Task objective: Report how many lines of the records below include the word "replaces". Give nothing but the number.

** Provided data follows **

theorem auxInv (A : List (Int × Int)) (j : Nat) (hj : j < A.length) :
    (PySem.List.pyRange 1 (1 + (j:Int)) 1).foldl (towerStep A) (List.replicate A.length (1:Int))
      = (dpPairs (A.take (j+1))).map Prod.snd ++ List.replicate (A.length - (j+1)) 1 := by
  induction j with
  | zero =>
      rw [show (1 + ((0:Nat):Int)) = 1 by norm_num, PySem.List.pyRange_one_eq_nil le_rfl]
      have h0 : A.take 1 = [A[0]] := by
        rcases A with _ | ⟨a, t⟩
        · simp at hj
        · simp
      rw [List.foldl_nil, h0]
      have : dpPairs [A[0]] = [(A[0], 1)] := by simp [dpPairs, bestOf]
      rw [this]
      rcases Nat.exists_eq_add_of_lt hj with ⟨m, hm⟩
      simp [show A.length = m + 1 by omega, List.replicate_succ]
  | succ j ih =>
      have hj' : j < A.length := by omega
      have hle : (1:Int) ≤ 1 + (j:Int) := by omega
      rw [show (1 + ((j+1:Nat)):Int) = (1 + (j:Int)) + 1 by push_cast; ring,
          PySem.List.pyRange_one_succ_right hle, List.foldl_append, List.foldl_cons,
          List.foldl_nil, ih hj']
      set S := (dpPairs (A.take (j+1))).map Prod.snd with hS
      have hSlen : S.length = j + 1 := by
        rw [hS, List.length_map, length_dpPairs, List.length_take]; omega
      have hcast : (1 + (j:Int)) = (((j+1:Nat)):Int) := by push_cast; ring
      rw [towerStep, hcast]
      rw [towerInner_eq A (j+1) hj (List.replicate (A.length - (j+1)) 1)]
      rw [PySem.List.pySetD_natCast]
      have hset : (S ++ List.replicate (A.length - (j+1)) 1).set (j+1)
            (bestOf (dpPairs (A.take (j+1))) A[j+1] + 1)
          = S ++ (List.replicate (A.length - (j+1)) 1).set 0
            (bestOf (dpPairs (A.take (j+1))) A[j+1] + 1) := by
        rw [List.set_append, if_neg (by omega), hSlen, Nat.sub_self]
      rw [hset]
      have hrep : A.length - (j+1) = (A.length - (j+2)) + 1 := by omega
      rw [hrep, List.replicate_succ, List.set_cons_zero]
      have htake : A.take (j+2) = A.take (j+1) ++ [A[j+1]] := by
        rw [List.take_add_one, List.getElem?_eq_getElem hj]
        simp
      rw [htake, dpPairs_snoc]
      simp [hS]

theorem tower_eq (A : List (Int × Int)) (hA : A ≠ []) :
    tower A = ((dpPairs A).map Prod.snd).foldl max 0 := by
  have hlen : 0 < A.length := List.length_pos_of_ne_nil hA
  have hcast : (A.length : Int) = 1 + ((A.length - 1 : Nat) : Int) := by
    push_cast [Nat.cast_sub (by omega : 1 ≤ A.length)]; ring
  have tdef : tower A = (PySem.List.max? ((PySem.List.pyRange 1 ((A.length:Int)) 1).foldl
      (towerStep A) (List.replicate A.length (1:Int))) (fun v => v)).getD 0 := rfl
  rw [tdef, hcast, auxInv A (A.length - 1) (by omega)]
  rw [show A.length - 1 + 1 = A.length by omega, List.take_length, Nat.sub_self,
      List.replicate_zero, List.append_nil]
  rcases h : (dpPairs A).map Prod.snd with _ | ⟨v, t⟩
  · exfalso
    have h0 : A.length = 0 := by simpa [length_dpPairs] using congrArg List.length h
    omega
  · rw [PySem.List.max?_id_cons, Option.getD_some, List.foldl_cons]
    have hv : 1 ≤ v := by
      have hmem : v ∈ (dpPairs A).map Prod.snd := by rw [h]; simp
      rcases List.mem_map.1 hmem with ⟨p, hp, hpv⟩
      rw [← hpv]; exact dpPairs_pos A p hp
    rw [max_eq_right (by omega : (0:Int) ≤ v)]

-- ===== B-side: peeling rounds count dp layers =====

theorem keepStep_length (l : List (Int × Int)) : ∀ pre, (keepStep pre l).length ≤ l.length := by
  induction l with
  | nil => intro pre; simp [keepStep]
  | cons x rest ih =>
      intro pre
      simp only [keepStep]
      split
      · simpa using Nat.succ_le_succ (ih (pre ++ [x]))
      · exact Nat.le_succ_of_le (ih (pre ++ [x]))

** End of Provided data **
** Provided data follows **

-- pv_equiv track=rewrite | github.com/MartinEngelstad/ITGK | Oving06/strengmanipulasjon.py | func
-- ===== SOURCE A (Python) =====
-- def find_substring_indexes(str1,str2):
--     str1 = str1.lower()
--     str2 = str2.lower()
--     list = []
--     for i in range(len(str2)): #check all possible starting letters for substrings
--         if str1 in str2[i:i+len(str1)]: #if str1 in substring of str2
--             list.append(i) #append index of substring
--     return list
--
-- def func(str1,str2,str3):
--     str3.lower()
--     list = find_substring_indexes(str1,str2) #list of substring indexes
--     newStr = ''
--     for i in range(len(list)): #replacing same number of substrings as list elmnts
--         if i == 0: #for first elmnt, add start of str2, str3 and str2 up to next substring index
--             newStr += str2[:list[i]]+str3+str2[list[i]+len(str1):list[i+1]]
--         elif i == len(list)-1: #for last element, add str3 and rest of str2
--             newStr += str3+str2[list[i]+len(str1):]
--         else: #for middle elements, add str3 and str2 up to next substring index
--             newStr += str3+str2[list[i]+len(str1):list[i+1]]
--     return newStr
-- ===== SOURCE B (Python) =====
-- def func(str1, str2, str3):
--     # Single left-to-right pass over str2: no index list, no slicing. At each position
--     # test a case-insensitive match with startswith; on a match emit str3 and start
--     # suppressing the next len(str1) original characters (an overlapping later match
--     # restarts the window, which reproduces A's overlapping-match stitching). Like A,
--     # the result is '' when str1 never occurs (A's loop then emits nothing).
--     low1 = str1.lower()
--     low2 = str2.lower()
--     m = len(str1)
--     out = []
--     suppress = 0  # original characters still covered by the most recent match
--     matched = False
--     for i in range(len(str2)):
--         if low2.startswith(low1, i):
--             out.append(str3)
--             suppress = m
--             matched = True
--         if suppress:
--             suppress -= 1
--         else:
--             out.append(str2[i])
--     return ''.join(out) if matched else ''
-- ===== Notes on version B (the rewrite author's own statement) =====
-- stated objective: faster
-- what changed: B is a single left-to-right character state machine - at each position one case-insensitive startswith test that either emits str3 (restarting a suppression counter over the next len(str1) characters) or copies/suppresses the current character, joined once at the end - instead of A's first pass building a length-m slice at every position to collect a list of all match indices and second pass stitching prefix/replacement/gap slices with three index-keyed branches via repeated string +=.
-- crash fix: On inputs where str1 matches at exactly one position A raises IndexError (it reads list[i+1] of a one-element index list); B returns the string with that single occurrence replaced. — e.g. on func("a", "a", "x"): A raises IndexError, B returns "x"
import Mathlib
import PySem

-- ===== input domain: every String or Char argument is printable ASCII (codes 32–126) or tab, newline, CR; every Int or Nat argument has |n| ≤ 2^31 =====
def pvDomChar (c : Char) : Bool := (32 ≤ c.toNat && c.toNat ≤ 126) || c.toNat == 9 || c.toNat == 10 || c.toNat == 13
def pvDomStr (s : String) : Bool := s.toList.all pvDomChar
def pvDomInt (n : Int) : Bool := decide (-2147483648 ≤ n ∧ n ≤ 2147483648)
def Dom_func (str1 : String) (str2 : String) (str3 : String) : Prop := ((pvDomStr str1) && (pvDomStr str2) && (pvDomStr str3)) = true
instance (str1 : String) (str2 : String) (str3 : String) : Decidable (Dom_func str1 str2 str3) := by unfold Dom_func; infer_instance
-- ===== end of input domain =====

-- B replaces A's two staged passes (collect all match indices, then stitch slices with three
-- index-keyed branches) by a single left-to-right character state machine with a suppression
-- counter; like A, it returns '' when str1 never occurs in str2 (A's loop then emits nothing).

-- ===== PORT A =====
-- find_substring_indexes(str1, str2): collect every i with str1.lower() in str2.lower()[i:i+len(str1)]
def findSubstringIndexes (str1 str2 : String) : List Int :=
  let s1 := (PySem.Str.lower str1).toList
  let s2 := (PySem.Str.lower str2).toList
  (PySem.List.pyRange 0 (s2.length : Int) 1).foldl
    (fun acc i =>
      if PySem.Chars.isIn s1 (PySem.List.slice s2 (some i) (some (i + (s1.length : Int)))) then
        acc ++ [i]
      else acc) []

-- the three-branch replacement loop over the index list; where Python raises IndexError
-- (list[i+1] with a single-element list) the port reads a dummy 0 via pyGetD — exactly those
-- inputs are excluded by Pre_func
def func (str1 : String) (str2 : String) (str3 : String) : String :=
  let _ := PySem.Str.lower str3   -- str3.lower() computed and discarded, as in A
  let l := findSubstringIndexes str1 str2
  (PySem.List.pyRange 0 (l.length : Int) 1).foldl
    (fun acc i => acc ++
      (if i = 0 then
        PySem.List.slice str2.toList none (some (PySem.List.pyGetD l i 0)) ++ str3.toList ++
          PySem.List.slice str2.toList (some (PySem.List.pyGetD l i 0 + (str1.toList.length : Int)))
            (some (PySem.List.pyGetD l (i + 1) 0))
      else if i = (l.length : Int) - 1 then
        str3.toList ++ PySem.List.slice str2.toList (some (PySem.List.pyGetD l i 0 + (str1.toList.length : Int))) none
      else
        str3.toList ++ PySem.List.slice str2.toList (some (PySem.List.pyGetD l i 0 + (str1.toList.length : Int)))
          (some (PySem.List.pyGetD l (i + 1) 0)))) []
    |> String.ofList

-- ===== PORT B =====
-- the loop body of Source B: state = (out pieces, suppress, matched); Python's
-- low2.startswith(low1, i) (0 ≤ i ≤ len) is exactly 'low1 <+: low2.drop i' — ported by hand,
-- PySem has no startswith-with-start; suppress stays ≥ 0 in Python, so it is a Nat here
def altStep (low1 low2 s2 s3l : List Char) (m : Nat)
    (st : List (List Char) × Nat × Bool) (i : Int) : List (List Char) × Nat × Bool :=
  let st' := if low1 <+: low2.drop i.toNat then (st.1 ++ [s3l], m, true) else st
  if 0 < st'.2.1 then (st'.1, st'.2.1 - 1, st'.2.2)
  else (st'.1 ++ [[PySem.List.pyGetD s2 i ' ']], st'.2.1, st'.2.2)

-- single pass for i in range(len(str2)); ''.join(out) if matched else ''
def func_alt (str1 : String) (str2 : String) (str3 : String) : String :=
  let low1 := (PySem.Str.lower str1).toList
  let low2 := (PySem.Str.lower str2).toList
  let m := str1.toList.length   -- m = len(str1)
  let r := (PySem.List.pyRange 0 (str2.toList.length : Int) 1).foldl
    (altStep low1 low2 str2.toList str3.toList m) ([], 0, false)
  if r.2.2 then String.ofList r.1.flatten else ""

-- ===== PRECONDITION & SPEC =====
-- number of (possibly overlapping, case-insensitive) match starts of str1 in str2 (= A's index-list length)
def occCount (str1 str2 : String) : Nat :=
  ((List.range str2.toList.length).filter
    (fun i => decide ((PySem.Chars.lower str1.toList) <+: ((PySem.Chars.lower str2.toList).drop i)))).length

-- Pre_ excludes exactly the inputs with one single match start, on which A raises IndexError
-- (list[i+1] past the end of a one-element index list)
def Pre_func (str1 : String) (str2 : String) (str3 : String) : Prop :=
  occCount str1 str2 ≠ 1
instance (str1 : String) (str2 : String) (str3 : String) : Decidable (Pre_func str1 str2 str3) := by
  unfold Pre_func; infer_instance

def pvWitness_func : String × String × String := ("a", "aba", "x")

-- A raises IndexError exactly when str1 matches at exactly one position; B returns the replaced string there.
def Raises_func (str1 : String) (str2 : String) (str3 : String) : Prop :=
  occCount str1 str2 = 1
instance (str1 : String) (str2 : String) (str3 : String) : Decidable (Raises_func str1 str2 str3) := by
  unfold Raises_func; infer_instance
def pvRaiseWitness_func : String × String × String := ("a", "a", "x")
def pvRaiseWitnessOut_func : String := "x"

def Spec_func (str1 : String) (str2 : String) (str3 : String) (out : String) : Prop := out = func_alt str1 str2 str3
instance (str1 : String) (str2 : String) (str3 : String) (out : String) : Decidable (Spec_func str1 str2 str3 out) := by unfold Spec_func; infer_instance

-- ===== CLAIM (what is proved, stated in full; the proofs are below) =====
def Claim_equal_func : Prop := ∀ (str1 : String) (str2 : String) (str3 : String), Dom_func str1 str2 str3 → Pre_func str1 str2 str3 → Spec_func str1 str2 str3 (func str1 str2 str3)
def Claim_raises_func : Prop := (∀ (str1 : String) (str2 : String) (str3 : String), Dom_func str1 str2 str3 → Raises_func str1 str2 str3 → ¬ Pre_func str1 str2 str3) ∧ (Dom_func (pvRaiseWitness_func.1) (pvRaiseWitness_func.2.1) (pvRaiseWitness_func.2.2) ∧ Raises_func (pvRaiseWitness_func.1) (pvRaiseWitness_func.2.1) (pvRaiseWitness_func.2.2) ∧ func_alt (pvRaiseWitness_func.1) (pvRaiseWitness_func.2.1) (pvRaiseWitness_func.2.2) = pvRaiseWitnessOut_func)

** End of Provided data **
** Provided data follows **

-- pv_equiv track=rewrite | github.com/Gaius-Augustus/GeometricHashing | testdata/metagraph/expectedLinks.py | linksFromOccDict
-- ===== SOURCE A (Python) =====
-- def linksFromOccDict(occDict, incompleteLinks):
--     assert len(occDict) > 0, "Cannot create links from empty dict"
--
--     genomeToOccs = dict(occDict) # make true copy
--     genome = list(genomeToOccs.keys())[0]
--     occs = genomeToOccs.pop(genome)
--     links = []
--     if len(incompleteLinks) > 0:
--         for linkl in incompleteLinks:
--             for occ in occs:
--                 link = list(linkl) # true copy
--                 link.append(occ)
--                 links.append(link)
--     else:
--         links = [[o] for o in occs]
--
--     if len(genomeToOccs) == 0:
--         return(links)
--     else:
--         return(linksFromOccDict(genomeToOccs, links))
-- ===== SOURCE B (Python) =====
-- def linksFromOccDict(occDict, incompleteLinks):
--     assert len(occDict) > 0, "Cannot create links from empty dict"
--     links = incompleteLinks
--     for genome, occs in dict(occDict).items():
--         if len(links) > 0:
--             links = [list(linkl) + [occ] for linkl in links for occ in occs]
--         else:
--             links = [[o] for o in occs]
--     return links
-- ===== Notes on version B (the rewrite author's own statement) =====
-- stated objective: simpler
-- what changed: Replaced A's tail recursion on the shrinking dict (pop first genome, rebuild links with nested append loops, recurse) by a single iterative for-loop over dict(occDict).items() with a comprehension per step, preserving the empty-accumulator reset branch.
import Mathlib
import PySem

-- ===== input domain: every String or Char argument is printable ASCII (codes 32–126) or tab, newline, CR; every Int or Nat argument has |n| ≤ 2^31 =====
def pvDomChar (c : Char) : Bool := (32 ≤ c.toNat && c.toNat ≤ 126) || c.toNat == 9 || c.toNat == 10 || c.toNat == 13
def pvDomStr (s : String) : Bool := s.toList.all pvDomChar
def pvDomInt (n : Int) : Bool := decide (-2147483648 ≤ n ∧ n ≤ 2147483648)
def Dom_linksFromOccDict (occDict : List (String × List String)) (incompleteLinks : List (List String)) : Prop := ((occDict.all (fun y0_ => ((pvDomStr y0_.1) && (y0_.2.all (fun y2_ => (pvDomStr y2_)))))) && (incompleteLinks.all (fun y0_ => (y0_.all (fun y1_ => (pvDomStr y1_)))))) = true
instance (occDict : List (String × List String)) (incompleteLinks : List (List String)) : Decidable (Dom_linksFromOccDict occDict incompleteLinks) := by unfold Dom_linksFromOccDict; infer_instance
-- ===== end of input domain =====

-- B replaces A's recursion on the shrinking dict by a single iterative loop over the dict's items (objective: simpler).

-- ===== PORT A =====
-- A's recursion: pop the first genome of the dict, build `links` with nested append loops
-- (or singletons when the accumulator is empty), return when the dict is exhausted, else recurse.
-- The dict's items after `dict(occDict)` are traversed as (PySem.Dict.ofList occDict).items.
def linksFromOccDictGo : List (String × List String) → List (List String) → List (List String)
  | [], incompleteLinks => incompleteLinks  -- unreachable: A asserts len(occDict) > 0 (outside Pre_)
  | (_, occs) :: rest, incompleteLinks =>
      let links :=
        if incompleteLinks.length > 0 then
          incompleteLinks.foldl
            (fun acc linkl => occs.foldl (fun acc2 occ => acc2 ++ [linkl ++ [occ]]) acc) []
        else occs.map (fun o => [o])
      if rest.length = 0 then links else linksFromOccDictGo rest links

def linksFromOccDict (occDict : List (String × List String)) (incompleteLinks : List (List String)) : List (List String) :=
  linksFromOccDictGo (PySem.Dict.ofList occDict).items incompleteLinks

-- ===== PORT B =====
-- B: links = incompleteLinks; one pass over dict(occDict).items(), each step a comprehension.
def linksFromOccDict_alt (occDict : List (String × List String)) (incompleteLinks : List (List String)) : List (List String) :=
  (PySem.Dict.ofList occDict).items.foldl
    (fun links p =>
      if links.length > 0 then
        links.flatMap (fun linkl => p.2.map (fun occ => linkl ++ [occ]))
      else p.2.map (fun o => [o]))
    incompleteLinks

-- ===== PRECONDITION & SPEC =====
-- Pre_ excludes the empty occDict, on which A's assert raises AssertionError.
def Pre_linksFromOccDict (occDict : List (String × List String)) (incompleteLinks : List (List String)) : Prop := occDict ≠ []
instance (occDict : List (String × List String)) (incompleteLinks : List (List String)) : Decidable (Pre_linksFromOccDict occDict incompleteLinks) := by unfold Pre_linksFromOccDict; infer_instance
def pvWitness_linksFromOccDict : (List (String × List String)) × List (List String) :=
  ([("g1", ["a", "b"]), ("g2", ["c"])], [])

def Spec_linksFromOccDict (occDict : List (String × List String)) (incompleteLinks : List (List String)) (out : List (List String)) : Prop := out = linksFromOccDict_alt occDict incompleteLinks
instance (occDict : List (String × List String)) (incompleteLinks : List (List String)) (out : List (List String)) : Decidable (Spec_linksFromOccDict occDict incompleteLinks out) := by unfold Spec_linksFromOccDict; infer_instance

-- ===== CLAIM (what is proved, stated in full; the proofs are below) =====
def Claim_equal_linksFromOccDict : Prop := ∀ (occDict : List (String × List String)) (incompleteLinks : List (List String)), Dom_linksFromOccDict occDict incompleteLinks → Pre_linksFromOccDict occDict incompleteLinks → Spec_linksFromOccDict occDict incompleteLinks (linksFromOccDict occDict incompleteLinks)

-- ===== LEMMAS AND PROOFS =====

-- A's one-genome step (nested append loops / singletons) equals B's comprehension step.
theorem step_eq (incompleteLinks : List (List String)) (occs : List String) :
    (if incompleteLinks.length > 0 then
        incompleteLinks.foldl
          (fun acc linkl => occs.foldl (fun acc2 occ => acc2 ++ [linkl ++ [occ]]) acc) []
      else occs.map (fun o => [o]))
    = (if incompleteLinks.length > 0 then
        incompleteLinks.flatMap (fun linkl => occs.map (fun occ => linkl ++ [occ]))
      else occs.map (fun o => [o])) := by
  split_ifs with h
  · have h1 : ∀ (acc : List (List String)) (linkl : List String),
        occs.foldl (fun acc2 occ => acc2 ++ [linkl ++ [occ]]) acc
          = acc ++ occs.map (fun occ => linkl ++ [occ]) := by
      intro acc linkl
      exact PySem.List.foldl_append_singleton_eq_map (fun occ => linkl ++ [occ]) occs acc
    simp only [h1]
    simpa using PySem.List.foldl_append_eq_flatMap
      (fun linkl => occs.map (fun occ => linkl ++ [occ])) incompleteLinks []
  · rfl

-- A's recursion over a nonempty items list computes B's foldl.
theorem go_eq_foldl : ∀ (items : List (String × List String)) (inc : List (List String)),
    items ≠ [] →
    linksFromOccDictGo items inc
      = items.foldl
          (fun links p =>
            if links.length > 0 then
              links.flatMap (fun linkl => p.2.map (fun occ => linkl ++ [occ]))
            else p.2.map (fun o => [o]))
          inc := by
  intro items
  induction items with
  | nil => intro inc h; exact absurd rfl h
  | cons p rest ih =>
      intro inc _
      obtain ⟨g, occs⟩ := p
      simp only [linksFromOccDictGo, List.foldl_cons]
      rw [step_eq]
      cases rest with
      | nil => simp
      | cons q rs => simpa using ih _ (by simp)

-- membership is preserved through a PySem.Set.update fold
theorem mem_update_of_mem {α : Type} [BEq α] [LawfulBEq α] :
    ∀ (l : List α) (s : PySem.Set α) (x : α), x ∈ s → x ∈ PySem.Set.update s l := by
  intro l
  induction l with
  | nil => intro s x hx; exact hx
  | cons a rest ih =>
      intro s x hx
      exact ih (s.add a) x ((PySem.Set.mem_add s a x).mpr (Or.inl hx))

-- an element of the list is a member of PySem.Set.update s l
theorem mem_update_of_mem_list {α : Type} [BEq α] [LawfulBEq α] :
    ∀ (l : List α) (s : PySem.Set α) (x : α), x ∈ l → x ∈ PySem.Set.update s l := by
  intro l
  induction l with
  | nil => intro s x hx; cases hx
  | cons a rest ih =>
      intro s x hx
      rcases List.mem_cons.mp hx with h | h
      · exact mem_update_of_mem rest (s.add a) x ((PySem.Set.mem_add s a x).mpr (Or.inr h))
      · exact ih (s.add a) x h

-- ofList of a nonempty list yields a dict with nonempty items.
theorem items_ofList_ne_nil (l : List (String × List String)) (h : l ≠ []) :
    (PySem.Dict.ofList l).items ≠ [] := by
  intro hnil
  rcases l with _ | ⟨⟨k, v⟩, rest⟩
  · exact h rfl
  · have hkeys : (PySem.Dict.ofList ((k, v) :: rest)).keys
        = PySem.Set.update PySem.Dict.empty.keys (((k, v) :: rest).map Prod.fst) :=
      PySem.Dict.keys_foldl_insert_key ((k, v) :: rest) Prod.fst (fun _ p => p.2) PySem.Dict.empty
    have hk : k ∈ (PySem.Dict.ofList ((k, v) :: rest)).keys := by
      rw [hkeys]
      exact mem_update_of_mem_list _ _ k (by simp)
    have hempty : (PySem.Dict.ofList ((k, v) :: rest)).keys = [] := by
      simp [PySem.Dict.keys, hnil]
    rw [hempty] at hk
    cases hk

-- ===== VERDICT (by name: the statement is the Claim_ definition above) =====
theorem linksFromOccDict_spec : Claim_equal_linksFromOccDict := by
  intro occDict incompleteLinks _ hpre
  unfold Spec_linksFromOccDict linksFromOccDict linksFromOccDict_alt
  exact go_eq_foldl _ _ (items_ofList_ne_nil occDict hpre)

** End of Provided data **

Response below: 2